-- pv_equiv track=rewrite | github.com/eliottcassidy2000/math | 04-computation/gf_diagonal_analysis.py | forward_edge_dist_dp
-- ===== SOURCE A (Python) =====
-- from collections import defaultdict
--
-- def forward_edge_dist_dp(A, n):
--     dp = {}
--     for v in range(n):
--         dp[(1 << v, v, 0)] = 1
--     for mask in range(1, 1 << n):
--         for v in range(n):
--             if not (mask & (1 << v)): continue
--             for fwd in range(n):
--                 c = dp.get((mask, v, fwd), 0)
--                 if c == 0: continue
--                 for u in range(n):
--                     if mask & (1 << u): continue
--                     new_fwd = fwd + A[v][u]
--                     key = (mask | (1 << u), u, new_fwd)
--                     dp[key] = dp.get(key, 0) + c
--     full = (1 << n) - 1
--     dist = defaultdict(int)
--     for v in range(n):
--         for fwd in range(n):
--             dist[fwd] += dp.get((full, v, fwd), 0)
--     return dict(dist)
-- ===== SOURCE B (Python) =====
-- def forward_edge_dist_dp(A, n):
--     # Exhaustive depth-first enumeration of Hamiltonian paths with pruning:
--     # extend a path only while its running forward total stays in [0, n-1]
--     # (totals outside that band are dead states in the counting, since only
--     # totals 0..n-1 are ever propagated or tallied).
--     hist = [0] * n
--
--     def extend(v, visited, s, k):
--         if k == n:
--             hist[s] += 1
--             return
--         for u in range(n):
--             if visited & (1 << u):
--                 continue
--             t = s + A[v][u]
--             if 0 <= t < n:
--                 extend(u, visited | (1 << u), t, k + 1)
--
--     for v in range(n):
--         extend(v, 1 << v, 0, 1)
--     return {g: hist[g] for g in range(n)}
-- ===== Notes on version B (the rewrite author's own statement) =====
-- stated objective: alternative
-- what changed: B replaces A's bottom-up subset dynamic programming (a dict of (mask, endpoint, forward-total) states filled over all 2^n masks) with a recursive depth-first backtracking enumeration of Hamiltonian paths that keeps no memo at all: it extends one path at a time, prunes a branch as soon as the running forward total leaves [0, n-1] (totals outside that band are never propagated or tallied by A), and tallies finished paths into a histogram.
import Mathlib
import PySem

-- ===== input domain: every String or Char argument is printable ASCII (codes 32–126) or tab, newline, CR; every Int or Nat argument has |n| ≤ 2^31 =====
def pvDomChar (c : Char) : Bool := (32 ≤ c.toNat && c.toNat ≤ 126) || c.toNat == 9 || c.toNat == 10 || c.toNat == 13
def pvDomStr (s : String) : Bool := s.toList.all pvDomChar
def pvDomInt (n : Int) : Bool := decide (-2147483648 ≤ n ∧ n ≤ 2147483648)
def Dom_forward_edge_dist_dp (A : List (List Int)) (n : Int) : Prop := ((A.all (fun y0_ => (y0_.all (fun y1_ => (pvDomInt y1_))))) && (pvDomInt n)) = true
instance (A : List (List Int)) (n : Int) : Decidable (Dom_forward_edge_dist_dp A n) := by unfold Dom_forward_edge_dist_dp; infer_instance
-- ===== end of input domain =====

-- B replaces A's bottom-up subset DP over (mask, endpoint, forward-total) states with a
-- memo-free recursive depth-first enumeration of Hamiltonian paths, pruning a branch as
-- soon as the running forward total leaves [0, n-1] and tallying finished paths.

-- Python's `1 << b` for 0 ≤ b (Pre_ gives 0 ≤ n; every shift amount here is in range(n) or n itself)
def pvShl (a b : Int) : Int := a <<< b.toNat

def pvW (Amat : List (List Int)) (v u : Int) : Int :=
  PySem.List.pyGetD (PySem.List.pyGetD Amat v []) u 0
-- pv_equiv track=rewrite | github.com/tomdcsmith/eva-cttv-pipeline | resources/june16/trait_mapping/mapping_trait_to_url_using_rcv.py | get_trait_to_url
-- ===== SOURCE A (Python) =====
-- from collections import defaultdict
-- import copy
--
-- def get_trait_to_url(rcv_to_trait, rcv_to_urls):
--     rcv_to_trait = copy.deepcopy(rcv_to_trait)
--     rcv_to_urls = copy.deepcopy(rcv_to_urls)
--
--     rcvs_no_url = set()
--     rcvs_no_trait = set()
--     trait_no_url = set()
--     trait_to_urls = defaultdict(set)
--     for rcv, trait in copy.deepcopy(rcv_to_trait).items():
--         if rcv not in rcv_to_urls:
--             rcvs_no_url.add(rcv)
--             trait_no_url.add(trait)
--             del rcv_to_trait[rcv]
--             continue
--
--         new_urls = rcv_to_urls[rcv]
--         trait_to_urls[trait].update(new_urls)
--
--         del rcv_to_urls[rcv]
--
--         if trait in trait_no_url:
--             trait_no_url.remove(trait)
--
--     for rcv, urls in rcv_to_urls.items():
--         rcvs_no_trait.add(rcv)
--
--     return trait_to_urls, rcvs_no_url, rcvs_no_trait, trait_no_url
-- ===== SOURCE B (Python) =====
-- def get_trait_to_url(rcv_to_trait, rcv_to_urls):
--     linked = [(rcv, trait) for rcv, trait in rcv_to_trait.items() if rcv in rcv_to_urls]
--     traits = list(dict.fromkeys(trait for _, trait in linked))
--     trait_to_urls = {
--         trait: {url for rcv, tr in linked if tr == trait for url in rcv_to_urls[rcv]}
--         for trait in traits}
--     rcvs_no_url = set(rcv for rcv in rcv_to_trait if rcv not in rcv_to_urls)
--     rcvs_no_trait = set(rcv for rcv in rcv_to_urls if rcv not in rcv_to_trait)
--     trait_no_url = set()
--     for rcv, trait in rcv_to_trait.items():
--         if rcv in rcv_to_urls:
--             trait_no_url.discard(trait)
--         else:
--             trait_no_url.add(trait)
--     return trait_to_urls, rcvs_no_url, rcvs_no_trait, trait_no_url
-- ===== Notes on version B (the rewrite author's own statement) =====
-- stated objective: alternative
-- what changed: A's single loop that mutates both input dicts (with deepcopy and del) and five accumulators at once is replaced by four independent passes: a filtered 'linked' list with a dedup'd trait order and a per-trait nested scan for trait_to_urls, two membership-filter comprehensions for rcvs_no_url/rcvs_no_trait, and a separate add/discard fold for the order-dependent trait_no_url.
import Mathlib
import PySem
::::
Task brief:
Across the data, find each line that has "defaultdict" in it and copy that line.

Output:
-- from collections import defaultdict
--     dist = defaultdict(int)
-- from collections import defaultdict
--     trait_to_urls = defaultdict(set)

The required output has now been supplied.